Lancaster /ˈleɪŋkəstər/ is a home rule-class city in Garrard County, Kentucky, in the United States. It is the seat of its county. As of the year 2020 U.S. census, the city population was 3,901.

Located south of Lexington, Lancaster is the site of the Kennedy House, sometimes said to have been the setting for Uncle Tom's Cabin. The Civil War training base Camp Dick Robinson was located nearby.

==Geography==
Lancaster is located west of the center of Garrard County. U.S. Route 27 passes through the city, leading north 35 mi to Lexington and south 39 mi to Somerset. Kentucky Route 52 crosses US 27 in the center of Lancaster, leading east and northeast 23 mi to Richmond, and west 11 mi to Danville. Lancaster is 3 mi east of the Dix River, a north-flowing tributary of the Kentucky River.

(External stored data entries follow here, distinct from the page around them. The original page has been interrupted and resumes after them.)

-- pv_equiv track=rewrite | github.com/0ginny/TIL | Coding_Test_Practice/bakjune/4659.py | check
-- ===== SOURCE A (Python) =====
-- mo = list('aeiou')
--
-- def check(word) -> bool:
--     last = ''
--     # 모음이 반드시 하나 이상
--     one = False
--     for m in mo:
--         if m in word:
--             one = True
--             break
--     if one == False:
--         return False
--
--     # 자음 모음 3번 연속 안됨
--     cnt = 0
--     is_mo = False
--     for s in word:
--         if s in mo:
--             if is_mo == False:
--                 is_mo = True
--                 cnt = 1
--             else :
--                 cnt += 1
--         else : # 자음일 경우
--             if is_mo == True:
--                 cnt = 1
--                 is_mo =False
--             else: # 이전 자음
--                 cnt += 1
--         if cnt >= 3 :
--             return False
--
--         # 같은 글자가 연속으로 2번 온다면
--         if s == last:
--             if s not in ['e','o']: # 심지어 e, o 도 아니라면
--                 return False
--         else :
--             last = s
--     # 모든 조건을 통과 했을 때
--     return True
-- ===== SOURCE B (Python) =====
-- import re
--
-- def check(word) -> bool:
--     # Rules evaluated independently via regex: has a vowel; no 3-run of
--     # vowels or of consonants; no adjacent identical pair other than e/o.
--     return (re.search('[aeiou]', word) is not None
--             and re.search('[aeiou]{3}', word) is None
--             and re.search('[^aeiou]{3}', word) is None
--             and re.search(r'([^eo])\1', word) is None)
-- ===== Notes on version B (the rewrite author's own statement) =====
-- stated objective: idiomatic
-- what changed: Replaces the hand-written single-pass state machine (run counter, vowel flag, last-char tracking with early returns) by four independent regex rules combined with a conjunction.
import Mathlib
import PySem

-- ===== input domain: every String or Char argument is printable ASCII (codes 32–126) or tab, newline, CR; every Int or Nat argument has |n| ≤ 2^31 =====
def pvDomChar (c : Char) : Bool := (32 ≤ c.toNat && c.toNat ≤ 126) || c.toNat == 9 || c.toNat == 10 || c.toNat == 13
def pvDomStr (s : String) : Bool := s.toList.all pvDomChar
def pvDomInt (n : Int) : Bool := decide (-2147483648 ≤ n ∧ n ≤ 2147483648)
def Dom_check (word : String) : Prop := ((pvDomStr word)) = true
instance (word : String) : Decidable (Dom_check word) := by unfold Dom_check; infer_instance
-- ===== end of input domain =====

-- B replaces A's manual single-pass state machine by four independent regex rules (idiomatic).

-- ===== PORT A =====
def moList : List Char := ['a', 'e', 'i', 'o', 'u']

-- A's main for-loop: state (last, cnt, is_mo), early return on a 3-run or a bad adjacent pair
def loopA (last : Option Char) (cnt : Int) (ismo : Bool) : List Char → Bool
  | [] => true
  | s :: xs =>
    let st : Int × Bool :=
      if moList.contains s then
        (if ismo = false then ((1 : Int), true) else (cnt + 1, true))
      else
        (if ismo = true then ((1 : Int), false) else (cnt + 1, false))
    if st.1 ≥ 3 then false
    else
      if some s = last then
        (if ¬ (s = 'e' ∨ s = 'o') then false else loopA last st.1 st.2 xs)
      else loopA (some s) st.1 st.2 xs

def check (word : String) : Bool :=
  -- for m in mo: if m in word: one = True; break   (a 1-char 'm in word' is a membership test)
  let one := moList.any (fun m => word.toList.contains m)
  if one = false then false
  else loopA none 0 false word.toList

-- ===== PORT B =====
-- the character class [aeiou]
def vowB (c : Char) : Bool := c == 'a' || c == 'e' || c == 'i' || c == 'o' || c == 'u'

-- re.search('[aeiou]', w) is not None
def searchVowel (l : List Char) : Bool := l.any vowB

-- re.search('<class>{3}', w) is not None: three consecutive chars matching p
def searchRun3 (p : Char → Bool) : List Char → Bool
  | a :: b :: c :: r => (p a && p b && p c) || searchRun3 p (b :: c :: r)
  | _ => false

-- re.search(r'([^eo])\1', w) is not None: adjacent identical pair whose char is not e/o
def searchDup : List Char → Bool
  | a :: b :: r => (a == b && !(a == 'e') && !(a == 'o')) || searchDup (b :: r)
  | _ => false

def check_alt (word : String) : Bool :=
  let cs := word.toList
  searchVowel cs && !searchRun3 vowB cs && !searchRun3 (fun c => !vowB c) cs && !searchDup cs

-- ===== PRECONDITION & SPEC =====
def Spec_check (word : String) (out : Bool) : Prop := out = check_alt word
instance (word : String) (out : Bool) : Decidable (Spec_check word out) := by unfold Spec_check; infer_instance

-- ===== CLAIM (what is proved, stated in full; the proofs are below) =====
def Claim_equal_check : Prop := ∀ (word : String), Dom_check word → Spec_check word (check word)

-- ===== LEMMAS AND PROOFS =====

-- pure (no-early-return) version of A's 3-run detection
def tripleFrom : Int → Bool → List Char → Bool
  | _, _, [] => false
  | cnt, ismo, s :: xs =>
    let cnt' : Int := if vowB s = ismo then cnt + 1 else 1
    (cnt' ≥ 3) || tripleFrom cnt' (vowB s) xs

-- pure version of A's bad-pair detection
def pairFrom : Option Char → List Char → Bool
  | _, [] => false
  | last, s :: xs =>
    if some s = last then (if ¬ (s = 'e' ∨ s = 'o') then true else pairFrom last xs)
    else pairFrom (some s) xs

-- windows of width 3 with equal vowel-class (intermediate between A's counter and B's two runs)
def triple3 : List Char → Bool
  | a :: b :: c :: r => (vowB a == vowB b && vowB b == vowB c) || triple3 (b :: c :: r)
  | _ => false

theorem contains_eq_vowB (c : Char) : moList.contains c = vowB c := by
  simp only [moList, vowB, List.contains_cons, List.contains_nil, Bool.or_false, Bool.or_assoc]

theorem any_swap (l : List Char) : (moList.any fun m => l.contains m) = l.any vowB := by
  rw [Bool.eq_iff_iff]
  simp only [List.any_eq_true, List.contains_iff_mem, moList, vowB, List.mem_cons,
    List.not_mem_nil, or_false, Bool.or_eq_true, beq_iff_eq]
  constructor
  · rintro ⟨m, hm, h⟩; exact ⟨m, h, by tauto⟩
  · rintro ⟨c, hc, h⟩; exact ⟨c, by tauto, hc⟩

theorem loopA_eq (xs : List Char) : ∀ last cnt ismo,
    loopA last cnt ismo xs = !(tripleFrom cnt ismo xs || pairFrom last xs) := by
  induction xs with
  | nil => intro last cnt ismo; simp [loopA, tripleFrom, pairFrom]
  | cons s xs ih =>
    intro last cnt ismo
    simp only [loopA, tripleFrom, pairFrom, contains_eq_vowB]
    cases hv : vowB s <;> cases ismo <;>
      simp only [Bool.false_eq_true, Bool.true_eq_false, if_true, if_false] <;>
      split_ifs <;> simp_all [ih] <;>
      (have hle : ¬ (3:Int) ≤ cnt + 1 := by omega) <;> simp [hle]

theorem pairFrom_eq (xs : List Char) : ∀ a, pairFrom (some a) xs = searchDup (a :: xs) := by
  induction xs with
  | nil => intro a; simp [pairFrom, searchDup]
  | cons s ys ih =>
    intro a
    simp only [pairFrom, searchDup]
    by_cases hsa : s = a
    · subst hsa
      by_cases heo : s = 'e' ∨ s = 'o'
      · have h1 : (s == s && !(s == 'e') && !(s == 'o')) = false := by
          rcases heo with h | h <;> subst h <;> simp
        rw [if_pos rfl, if_neg (not_not_intro heo), h1, Bool.false_or, ih s]
      · have h1 : (s == s && !(s == 'e') && !(s == 'o')) = true := by
          simp only [Bool.and_eq_true, beq_self_eq_true, Bool.not_eq_true', beq_eq_false_iff_ne,
            ne_eq]
          tauto
        rw [if_pos rfl, if_pos heo, h1, Bool.true_or]
    · have h0 : (a == s) = false := by
        simp only [beq_eq_false_iff_ne, ne_eq]
        exact fun h => hsa h.symm
      simp [show ¬ some s = some a by simp [hsa], h0, ih]

theorem tripleFrom_eq (xs : List Char) : ∀ a,
    (tripleFrom 1 (vowB a) xs = triple3 (a :: xs)) ∧
    (∀ b, vowB b = vowB a → tripleFrom 2 (vowB a) xs = triple3 (b :: a :: xs)) := by
  induction xs with
  | nil =>
    intro a
    exact ⟨by simp [tripleFrom, triple3], fun b _ => by simp [tripleFrom, triple3]⟩
  | cons s ys ih =>
    intro a
    constructor
    · by_cases h : vowB s = vowB a
      · have h2 := (ih s).2 a h.symm
        simp only [tripleFrom, if_pos h]
        have : ¬ (3:Int) ≤ 1 + 1 := by omega
        simp only [ge_iff_le, this, decide_false, Bool.false_or]
        rw [show (1:Int) + 1 = 2 by norm_num, h2]
      · have h1 := (ih s).1
        simp only [tripleFrom, if_neg h]
        have : ¬ (3:Int) ≤ 1 := by omega
        simp only [ge_iff_le, this, decide_false, Bool.false_or]
        rw [h1]
        cases ys with
        | nil => simp [triple3]
        | cons c r =>
          have hw : (vowB a == vowB s) = false := by
            simp only [beq_eq_false_iff_ne, ne_eq]; exact fun hh => h hh.symm
          simp [triple3, hw]
    · intro b hb
      by_cases h : vowB s = vowB a
      · simp only [tripleFrom, if_pos h]
        have h3 : (3:Int) ≤ 2 + 1 := by omega
        have hw : (vowB b == vowB a && vowB a == vowB s) = true := by simp [hb, h.symm]
        simp [triple3, hw, h3]
      · have h1 := (ih s).1
        simp only [tripleFrom, if_neg h]
        have : ¬ (3:Int) ≤ 1 := by omega
        simp only [ge_iff_le, this, decide_false, Bool.false_or]
        rw [h1]
        have hw2 : (vowB a == vowB s) = false := by
          simp only [beq_eq_false_iff_ne, ne_eq]; exact fun hh => h hh.symm
        cases ys with
        | nil => simp [triple3, hw2]
        | cons c r => simp [triple3, hw2]

theorem triple3_split (xs : List Char) :
    triple3 xs = (searchRun3 vowB xs || searchRun3 (fun c => !vowB c) xs) := by
  induction xs with
  | nil => simp [triple3, searchRun3]
  | cons a xs ih =>
    cases xs with
    | nil => simp [triple3, searchRun3]
    | cons b ys =>
      cases ys with
      | nil => simp [triple3, searchRun3]
      | cons c r =>
        simp only [triple3, searchRun3, ih]
        cases hva : vowB a <;> cases hvb : vowB b <;> cases hvc : vowB c <;> simp

theorem tripleFrom_init (xs : List Char) : tripleFrom 0 false xs = triple3 xs := by
  cases xs with
  | nil => simp [tripleFrom, triple3]
  | cons a ys =>
    have h1 : tripleFrom 0 false (a :: ys) = tripleFrom 1 (vowB a) ys := by
      simp only [tripleFrom]
      cases hv : vowB a <;> norm_num
    rw [h1, (tripleFrom_eq ys a).1]

theorem pairFrom_init (xs : List Char) : pairFrom none xs = searchDup xs := by
  cases xs with
  | nil => simp [pairFrom, searchDup]
  | cons a ys =>
    have h : pairFrom none (a :: ys) = pairFrom (some a) ys := by simp [pairFrom]
    rw [h, pairFrom_eq ys a]

-- ===== VERDICT (by name: the statement is the Claim_ definition above) =====
theorem check_spec : Claim_equal_check := by
  intro word _
  unfold Spec_check check check_alt
  rw [any_swap]
  cases h : word.toList.any vowB with
  | false => simp [searchVowel, h]
  | true =>
    simp only [h, Bool.true_eq_false, if_false]
    rw [loopA_eq, tripleFrom_init, pairFrom_init, triple3_split]
    simp only [searchVowel, h, Bool.true_and, Bool.not_or]
lemma getD_reverse_take (l : List Int) (s t : Nat) (hs : s ≤ t) (ht : t < l.length) :
    ((l.take (t + 1)).reverse).getD s 0 = l.getD (t - s) 0 := by
  have h1 : (l.take (t+1)).length = t + 1 := by simp; omega
  have h2 : s < (l.take (t+1)).reverse.length := by simp; omega
  rw [List.getD_eq_getElem _ 0 h2, List.getD_eq_getElem _ 0 (by omega : t - s < l.length)]
  rw [List.getElem_reverse]
  simp only [h1, List.getElem_take]
  simp

lemma reverse_take_succ (l : List Int) (k : Nat) (hk : k < l.length) :
    (l.take (k + 1)).reverse = l.getD k 0 :: (l.take k).reverse := by
  rw [List.take_succ_eq_append_getElem hk, List.reverse_append, List.getD_eq_getElem l 0 hk]
  simp

lemma midLeft_eq (xs : List Int) (d : Int) (aN : Nat) (ha : aN ≤ (diffs xs).length) :
    midLeft xs d ↑aN = ↑(cwe d (((diffs xs).take aN).reverse)) := by
  induction aN with
  | zero => rw [midLeft]; simp [cwe]
  | succ a ih =>
    have hlen : a + 1 < xs.length := by have := length_diffs xs; omega
    have hda : a < (diffs xs).length := by omega
    rw [midLeft]
    have hpos : (0 : Int) < ↑(a + 1) := by push_cast; omega
    rw [dif_pos hpos]
    have hc : (↑(a + 1) : Int) - 1 = ↑a := by push_cast; ring
    have hd : pvGetI xs ↑(a + 1) - pvGetI xs ((↑(a+1) : Int) - 1) = (diffs xs).getD a 0 := by
      rw [hc, ← pvGetI_diff xs a hlen]; norm_num
    rw [hd, reverse_take_succ _ _ hda]
    simp only [cwe]
    split <;> rename_i hx
    · rw [hc, ih (by omega)]; push_cast; ring
    · simp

According to the United States Census Bureau, Lancaster has a total area of 5.0 km2, all land.

===Climate===
The climate in this area is characterized by hot, humid summers and generally mild to cool winters. According to the Köppen Climate Classification system, Lancaster has a humid subtropical climate, abbreviated "Cfa" on climate maps.

==History==
In 1797, Captain William Buford donated land for the establishment of a town around the site of Major Andrew Wallace's settlement at Wallace Crossroads. The surveying and platting was completed over the next year by Joseph Bledsoe Jr., and the community was named "Lancaster" for the Pennsylvania town, either because one of its settlers came from there or because the town was designed on a similar plan. The post office was established in 1801 and operated under the name "Lancaster Court House" until 1811. The city was formally incorporated by the state assembly in 1837.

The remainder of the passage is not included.